Emissoras e jornais serão corresponsáveis caso um candidato decida lançar um dossiê falso contra seu rival ao vivo num debate?
O Supremo Tribunal Federal está na berlinda. O apoio, evidenciado em pesquisas, a medidas que visem a reduzir o poder da Corte, como a recentemente aprovada pelo Senado, mostra que, com ou sem razão, grande parcela da sociedade assiste com desconfiança ao protagonismo cada vez maior dos magistrados na decisão de grandes temas nacionais.
Os ministros se sentem injustiçados, dado o papel que tiveram ao assegurar direitos fundamentais na pandemia e a preservação do tecido institucional e da própria democracia diante dos avanços autoritários do governo de Jair Bolsonaro.

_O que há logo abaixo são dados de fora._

-- ===== LEMMAS AND PROOFS =====
-- case analysis on the 16 intervals cut out by the milestone days k and k-7;
-- on each interval every branch condition of both ports is decided by omega
theorem get_upcoming_milestones_eq (age_days : Int) :
    get_upcoming_milestones_py age_days = get_upcoming_milestones_py_alt age_days := by
    by_cases h0 : age_days < 0
    · simp [get_upcoming_milestones_py, get_upcoming_milestones_py_alt, altLoop, List.foldl, (show age_days < 7 by omega), (show ¬((7:Int) ≤ age_days + 7) by omega), (show age_days < 14 by omega), (show ¬((14:Int) ≤ age_days + 7) by omega), (show age_days < 30 by omega), (show ¬((30:Int) ≤ age_days + 7) by omega), (show age_days < 60 by omega), (show ¬((60:Int) ≤ age_days + 7) by omega), (show age_days < 90 by omega), (show ¬((90:Int) ≤ age_days + 7) by omega), (show age_days < 180 by omega), (show ¬((180:Int) ≤ age_days + 7) by omega), (show age_days < 365 by omega), (show ¬((365:Int) ≤ age_days + 7) by omega), (show age_days < 730 by omega), (show ¬((730:Int) ≤ age_days + 7) by omega)]
    by_cases h1 : age_days < 7
    · simp [get_upcoming_milestones_py, get_upcoming_milestones_py_alt, altLoop, List.foldl, (show age_days < 7 by omega), (show (7:Int) ≤ age_days + 7 by omega), (show age_days < 14 by omega), (show ¬((14:Int) ≤ age_days + 7) by omega), (show age_days < 30 by omega), (show ¬((30:Int) ≤ age_days + 7) by omega), (show age_days < 60 by omega), (show ¬((60:Int) ≤ age_days + 7) by omega), (show age_days < 90 by omega), (show ¬((90:Int) ≤ age_days + 7) by omega), (show age_days < 180 by omega), (show ¬((180:Int) ≤ age_days + 7) by omega), (show age_days < 365 by omega), (show ¬((365:Int) ≤ age_days + 7) by omega), (show age_days < 730 by omega), (show ¬((730:Int) ≤ age_days + 7) by omega)]
    by_cases h2 : age_days < 14
    · simp [get_upcoming_milestones_py, get_upcoming_milestones_py_alt, altLoop, List.foldl, (show ¬(age_days < 7) by omega), (show (7:Int) ≤ age_days + 7 by omega), (show age_days < 14 by omega), (show (14:Int) ≤ age_days + 7 by omega), (show age_days < 30 by omega), (show ¬((30:Int) ≤ age_days + 7) by omega), (show age_days < 60 by omega), (show ¬((60:Int) ≤ age_days + 7) by omega), (show age_days < 90 by omega), (show ¬((90:Int) ≤ age_days + 7) by omega), (show age_days < 180 by omega), (show ¬((180:Int) ≤ age_days + 7) by omega), (show age_days < 365 by omega), (show ¬((365:Int) ≤ age_days + 7) by omega), (show age_days < 730 by omega), (show ¬((730:Int) ≤ age_days + 7) by omega)]
    by_cases h3 : age_days < 23
    · simp [get_upcoming_milestones_py, get_upcoming_milestones_py_alt, altLoop, List.foldl, (show ¬(age_days < 7) by omega), (show (7:Int) ≤ age_days + 7 by omega), (show ¬(age_days < 14) by omega), (show (14:Int) ≤ age_days + 7 by omega), (show age_days < 30 by omega), (show ¬((30:Int) ≤ age_days + 7) by omega), (show age_days < 60 by omega), (show ¬((60:Int) ≤ age_days + 7) by omega), (show age_days < 90 by omega), (show ¬((90:Int) ≤ age_days + 7) by omega), (show age_days < 180 by omega), (show ¬((180:Int) ≤ age_days + 7) by omega), (show age_days < 365 by omega), (show ¬((365:Int) ≤ age_days + 7) by omega), (show age_days < 730 by omega), (show ¬((730:Int) ≤ age_days + 7) by omega)]
    by_cases h4 : age_days < 30
    · simp [get_upcoming_milestones_py, get_upcoming_milestones_py_alt, altLoop, List.foldl, (show ¬(age_days < 7) by omega), (show (7:Int) ≤ age_days + 7 by omega), (show ¬(age_days < 14) by omega), (show (14:Int) ≤ age_days + 7 by omega), (show age_days < 30 by omega), (show (30:Int) ≤ age_days + 7 by omega), (show age_days < 60 by omega), (show ¬((60:Int) ≤ age_days + 7) by omega), (show age_days < 90 by omega), (show ¬((90:Int) ≤ age_days + 7) by omega), (show age_days < 180 by omega), (show ¬((180:Int) ≤ age_days + 7) by omega), (show age_days < 365 by omega), (show ¬((365:Int) ≤ age_days + 7) by omega), (show age_days < 730 by omega), (show ¬((730:Int) ≤ age_days + 7) by omega)]
    by_cases h5 : age_days < 53
    · simp [get_upcoming_milestones_py, get_upcoming_milestones_py_alt, altLoop, List.foldl, (show ¬(age_days < 7) by omega), (show (7:Int) ≤ age_days + 7 by omega), (show ¬(age_days < 14) by omega), (show (14:Int) ≤ age_days + 7 by omega), (show ¬(age_days < 30) by omega), (show (30:Int) ≤ age_days + 7 by omega), (show age_days < 60 by omega), (show ¬((60:Int) ≤ age_days + 7) by omega), (show age_days < 90 by omega), (show ¬((90:Int) ≤ age_days + 7) by omega), (show age_days < 180 by omega), (show ¬((180:Int) ≤ age_days + 7) by omega), (show age_days < 365 by omega), (show ¬((365:Int) ≤ age_days + 7) by omega), (show age_days < 730 by omega), (show ¬((730:Int) ≤ age_days + 7) by omega)]
    by_cases h6 : age_days < 60
    · simp [get_upcoming_milestones_py, get_upcoming_milestones_py_alt, altLoop, List.foldl, (show ¬(age_days < 7) by omega), (show (7:Int) ≤ age_days + 7 by omega), (show ¬(age_days < 14) by omega), (show (14:Int) ≤ age_days + 7 by omega), (show ¬(age_days < 30) by omega), (show (30:Int) ≤ age_days + 7 by omega), (show age_days < 60 by omega), (show (60:Int) ≤ age_days + 7 by omega), (show age_days < 90 by omega), (show ¬((90:Int) ≤ age_days + 7) by omega), (show age_days < 180 by omega), (show ¬((180:Int) ≤ age_days + 7) by omega), (show age_days < 365 by omega), (show ¬((365:Int) ≤ age_days + 7) by omega), (show age_days < 730 by omega), (show ¬((730:Int) ≤ age_days + 7) by omega)]
    by_cases h7 : age_days < 83
    · simp [get_upcoming_milestones_py, get_upcoming_milestones_py_alt, altLoop, List.foldl, (show ¬(age_days < 7) by omega), (show (7:Int) ≤ age_days + 7 by omega), (show ¬(age_days < 14) by omega), (show (14:Int) ≤ age_days + 7 by omega), (show ¬(age_days < 30) by omega), (show (30:Int) ≤ age_days + 7 by omega), (show ¬(age_days < 60) by omega), (show (60:Int) ≤ age_days + 7 by omega), (show age_days < 90 by omega), (show ¬((90:Int) ≤ age_days + 7) by omega), (show age_days < 180 by omega), (show ¬((180:Int) ≤ age_days + 7) by omega), (show age_days < 365 by omega), (show ¬((365:Int) ≤ age_days + 7) by omega), (show age_days < 730 by omega), (show ¬((730:Int) ≤ age_days + 7) by omega)]
    by_cases h8 : age_days < 90
    · simp [get_upcoming_milestones_py, get_upcoming_milestones_py_alt, altLoop, List.foldl, (show ¬(age_days < 7) by omega), (show (7:Int) ≤ age_days + 7 by omega), (show ¬(age_days < 14) by omega), (show (14:Int) ≤ age_days + 7 by omega), (show ¬(age_days < 30) by omega), (show (30:Int) ≤ age_days + 7 by omega), (show ¬(age_days < 60) by omega), (show (60:Int) ≤ age_days + 7 by omega), (show age_days < 90 by omega), (show (90:Int) ≤ age_days + 7 by omega), (show age_days < 180 by omega), (show ¬((180:Int) ≤ age_days + 7) by omega), (show age_days < 365 by omega), (show ¬((365:Int) ≤ age_days + 7) by omega), (show age_days < 730 by omega), (show ¬((730:Int) ≤ age_days + 7) by omega)]
    by_cases h9 : age_days < 173
    · simp [get_upcoming_milestones_py, get_upcoming_milestones_py_alt, altLoop, List.foldl, (show ¬(age_days < 7) by omega), (show (7:Int) ≤ age_days + 7 by omega), (show ¬(age_days < 14) by omega), (show (14:Int) ≤ age_days + 7 by omega), (show ¬(age_days < 30) by omega), (show (30:Int) ≤ age_days + 7 by omega), (show ¬(age_days < 60) by omega), (show (60:Int) ≤ age_days + 7 by omega), (show ¬(age_days < 90) by omega), (show (90:Int) ≤ age_days + 7 by omega), (show age_days < 180 by omega), (show ¬((180:Int) ≤ age_days + 7) by omega), (show age_days < 365 by omega), (show ¬((365:Int) ≤ age_days + 7) by omega), (show age_days < 730 by omega), (show ¬((730:Int) ≤ age_days + 7) by omega)]
    by_cases h10 : age_days < 180
    · simp [get_upcoming_milestones_py, get_upcoming_milestones_py_alt, altLoop, List.foldl, (show ¬(age_days < 7) by omega), (show (7:Int) ≤ age_days + 7 by omega), (show ¬(age_days < 14) by omega), (show (14:Int) ≤ age_days + 7 by omega), (show ¬(age_days < 30) by omega), (show (30:Int) ≤ age_days + 7 by omega), (show ¬(age_days < 60) by omega), (show (60:Int) ≤ age_days + 7 by omega), (show ¬(age_days < 90) by omega), (show (90:Int) ≤ age_days + 7 by omega), (show age_days < 180 by omega), (show (180:Int) ≤ age_days + 7 by omega), (show age_days < 365 by omega), (show ¬((365:Int) ≤ age_days + 7) by omega), (show age_days < 730 by omega), (show ¬((730:Int) ≤ age_days + 7) by omega)]
    by_cases h11 : age_days < 358
    · simp [get_upcoming_milestones_py, get_upcoming_milestones_py_alt, altLoop, List.foldl, (show ¬(age_days < 7) by omega), (show (7:Int) ≤ age_days + 7 by omega), (show ¬(age_days < 14) by omega), (show (14:Int) ≤ age_days + 7 by omega), (show ¬(age_days < 30) by omega), (show (30:Int) ≤ age_days + 7 by omega), (show ¬(age_days < 60) by omega), (show (60:Int) ≤ age_days + 7 by omega), (show ¬(age_days < 90) by omega), (show (90:Int) ≤ age_days + 7 by omega), (show ¬(age_days < 180) by omega), (show (180:Int) ≤ age_days + 7 by omega), (show age_days < 365 by omega), (show ¬((365:Int) ≤ age_days + 7) by omega), (show age_days < 730 by omega), (show ¬((730:Int) ≤ age_days + 7) by omega)]
    by_cases h12 : age_days < 365
    · simp [get_upcoming_milestones_py, get_upcoming_milestones_py_alt, altLoop, List.foldl, (show ¬(age_days < 7) by omega), (show (7:Int) ≤ age_days + 7 by omega), (show ¬(age_days < 14) by omega), (show (14:Int) ≤ age_days + 7 by omega), (show ¬(age_days < 30) by omega), (show (30:Int) ≤ age_days + 7 by omega), (show ¬(age_days < 60) by omega), (show (60:Int) ≤ age_days + 7 by omega), (show ¬(age_days < 90) by omega), (show (90:Int) ≤ age_days + 7 by omega), (show ¬(age_days < 180) by omega), (show (180:Int) ≤ age_days + 7 by omega), (show age_days < 365 by omega), (show (365:Int) ≤ age_days + 7 by omega), (show age_days < 730 by omega), (show ¬((730:Int) ≤ age_days + 7) by omega)]
    by_cases h13 : age_days < 723
    · simp [get_upcoming_milestones_py, get_upcoming_milestones_py_alt, altLoop, List.foldl, (show ¬(age_days < 7) by omega), (show (7:Int) ≤ age_days + 7 by omega), (show ¬(age_days < 14) by omega), (show (14:Int) ≤ age_days + 7 by omega), (show ¬(age_days < 30) by omega), (show (30:Int) ≤ age_days + 7 by omega), (show ¬(age_days < 60) by omega), (show (60:Int) ≤ age_days + 7 by omega), (show ¬(age_days < 90) by omega), (show (90:Int) ≤ age_days + 7 by omega), (show ¬(age_days < 180) by omega), (show (180:Int) ≤ age_days + 7 by omega), (show ¬(age_days < 365) by omega), (show (365:Int) ≤ age_days + 7 by omega), (show age_days < 730 by omega), (show ¬((730:Int) ≤ age_days + 7) by omega)]
    by_cases h14 : age_days < 730
    · simp [get_upcoming_milestones_py, get_upcoming_milestones_py_alt, altLoop, List.foldl, (show ¬(age_days < 7) by omega), (show (7:Int) ≤ age_days + 7 by omega), (show ¬(age_days < 14) by omega), (show (14:Int) ≤ age_days + 7 by omega), (show ¬(age_days < 30) by omega), (show (30:Int) ≤ age_days + 7 by omega), (show ¬(age_days < 60) by omega), (show (60:Int) ≤ age_days + 7 by omega), (show ¬(age_days < 90) by omega), (show (90:Int) ≤ age_days + 7 by omega), (show ¬(age_days < 180) by omega), (show (180:Int) ≤ age_days + 7 by omega), (show ¬(age_days < 365) by omega), (show (365:Int) ≤ age_days + 7 by omega), (show age_days < 730 by omega), (show (730:Int) ≤ age_days + 7 by omega)]
    simp [get_upcoming_milestones_py, get_upcoming_milestones_py_alt, altLoop, List.foldl, (show ¬(age_days < 7) by omega), (show (7:Int) ≤ age_days + 7 by omega), (show ¬(age_days < 14) by omega), (show (14:Int) ≤ age_days + 7 by omega), (show ¬(age_days < 30) by omega), (show (30:Int) ≤ age_days + 7 by omega), (show ¬(age_days < 60) by omega), (show (60:Int) ≤ age_days + 7 by omega), (show ¬(age_days < 90) by omega), (show (90:Int) ≤ age_days + 7 by omega), (show ¬(age_days < 180) by omega), (show (180:Int) ≤ age_days + 7 by omega), (show ¬(age_days < 365) by omega), (show (365:Int) ≤ age_days + 7 by omega), (show ¬(age_days < 730) by omega), (show (730:Int) ≤ age_days + 7 by omega)]
-- ===== CLAIM (what is proved, stated in full; the proofs are below) =====
def Claim_equal_search : Prop := ∀ (map : List (List Int)) (number : Int) (countermap : List (List Int)), Dom_search map number countermap → Pre_search map number countermap → Spec_search map number countermap (search map number countermap)

-- ===== LEMMAS AND PROOFS =====

-- value of cell (y, x) of a grid (proof-side abbreviation)
def mAt (g : List (List Int)) (y x : Nat) : Int := (g.getD y []).getD x 0

-- the common pointwise value both programs compute at cell (y, x)
def cellA (map : List (List Int)) (number : Int) (countermap : List (List Int)) (y x : Nat) : Int :=
  if mAt map y x = number then
    (if number = 9 then 1 else sumA map countermap number (y : Int) (x : Int))
  else 0

lemma getD_set' {α : Type} (l : List α) (n m : Nat) (a d : α) :
    (l.set n a).getD m d = if m = n ∧ n < l.length then a else l.getD m d := by
  simp only [List.getD_eq_getElem?_getD, List.getElem?_set]
  by_cases hmn : n = m
  · subst hmn
    by_cases hn : n < l.length
    · simp [hn]
    · simp [hn, List.getElem?_eq_none (Nat.le_of_not_lt hn)]
  · rw [if_neg hmn, if_neg (by rintro ⟨h, -⟩; exact hmn h.symm)]

lemma pySetD_nil (x : Int) (v : Int) : PySem.List.pySetD ([] : List Int) x v = [] := by
  simp only [PySem.List.pySetD, PySem.List.pySet?, List.set_nil]
  cases h : PySem.List.pyIdx? ([] : List Int).length x <;> simp [h]

lemma sumA_gen (map countermap : List (List Int)) (number y x : Int) :
    sumA map countermap number y x =
      (if 0 < y ∧ PySem.List.pyGetD (PySem.List.pyGetD map (y - 1) []) x 0 = number + 1 then
         PySem.List.pyGetD (PySem.List.pyGetD countermap (y - 1) []) x 0 else 0) +
      (if y < (map.length : Int) - 1 ∧ PySem.List.pyGetD (PySem.List.pyGetD map (y + 1) []) x 0 = number + 1 then
         PySem.List.pyGetD (PySem.List.pyGetD countermap (y + 1) []) x 0 else 0) +
      (if 0 < x ∧ PySem.List.pyGetD (PySem.List.pyGetD map y []) (x - 1) 0 = number + 1 then
         PySem.List.pyGetD (PySem.List.pyGetD countermap y []) (x - 1) 0 else 0) +
      (if x < ((PySem.List.pyGetD map y []).length : Int) - 1 ∧ PySem.List.pyGetD (PySem.List.pyGetD map y []) (x + 1) 0 = number + 1 then
         PySem.List.pyGetD (PySem.List.pyGetD countermap y []) (x + 1) 0 else 0) := by
  unfold sumA
  dsimp only
  split_ifs <;> ring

Mas grande parte da má vontade com o Judiciário, seja nos demais Poderes, seja em fatias consideráveis da opinião pública, vem de sua instância máxima, composta de 11 ministros, por vezes mudar seu entendimento a respeito de temas cruciais para a vida do país, sem que fiquem claras todas as implicações, aplicando a eles altas doses de subjetivismo.
A decisão desta semana — que garantiu repercussão geral a um julgamento específico envolvendo a publicação de uma entrevista nos anos 1990 — é um desses casos em que a imprensa, suas entidades representativas, juristas, ex-ministros do próprio STF e advogados constitucionalistas se põem a discutir, sem consenso, as consequências de um julgamento. Sinal de que alguma coisa não está clara, para dizer o mínimo.
Quando o próprio Supremo decidiu sobre a liberdade de imprensa, varrendo para a lata de lixo da História instrumentos de cerceamento desse pilar da democracia usados na ditadura, não houve dúvida quanto ao caráter histórico daquela decisão.
Agora, a Corte, numa decisão confusa, altamente remendada por várias mãos, que ainda terá de ser “ajeitada” no acórdão pelo ministro Edson Fachin, tratou de jogar um manto de incerteza sobre a mesma liberdade de imprensa ao dizer que veículos podem ser corresponsabilizados por crimes atribuídos a terceiros por entrevistados desde que se comprove dolo e em outras circunstâncias, todas passíveis de interpretação por parte dos próprios juízes.
Além de obrigar os jornais a um serviço de checagem exaustivo de entrevistas, a decisão esquece circunstâncias óbvias, cotidianas à atividade jornalística, como a realização de entrevistas ao vivo ou debates promovidos por veículos de comunicação numa eleição. Emissoras e jornais serão corresponsáveis caso um candidato decida lançar um dossiê falso contra seu rival ao vivo num debate? Seria responsabilidade do jornalista comprovar se Roberto Jefferson agiu com dolo ao dizer que preveniu Lula a respeito do mensalão? Como checar uma informação como essa?
Na dúvida, será comum, caso essa decisão passe a vigorar, cortar os trechos polêmicos de entrevista ou deixar de convidar para falar personagens que já tenham sido pegos na mentira anteriormente. Isso pode incluir o ex-presidente Jair Bolsonaro, que chegou a negar que tenha dito que era “imbrochável” num palanque, algo televisionado e documentado. Sim, nesse caso ele não cometeu crime contra ninguém, mas, se mente sobre isso, por que não mentiria para prejudicar alguém? A tendência dos veículos será praticar autocensura prévia para não correr o risco de uma condenação judicial.
É muito ruim que algo tão fundamental ao funcionamento da democracia como a imprensa fique sob o temor de uma responsabilização que não se sabe de onde pode vir, por algo que não praticou.
O “confie em nós que vai dar tudo certo” com que os ministros reagiram às críticas não serve quando se vê que o próprio STF muda seu entendimento a respeito de temas fulcrais ao sabor da circunstância política ou da composição de turno, como mostram casos clássicos, a começar da possibilidade de cumprimento de pena antes do trânsito final em julgado.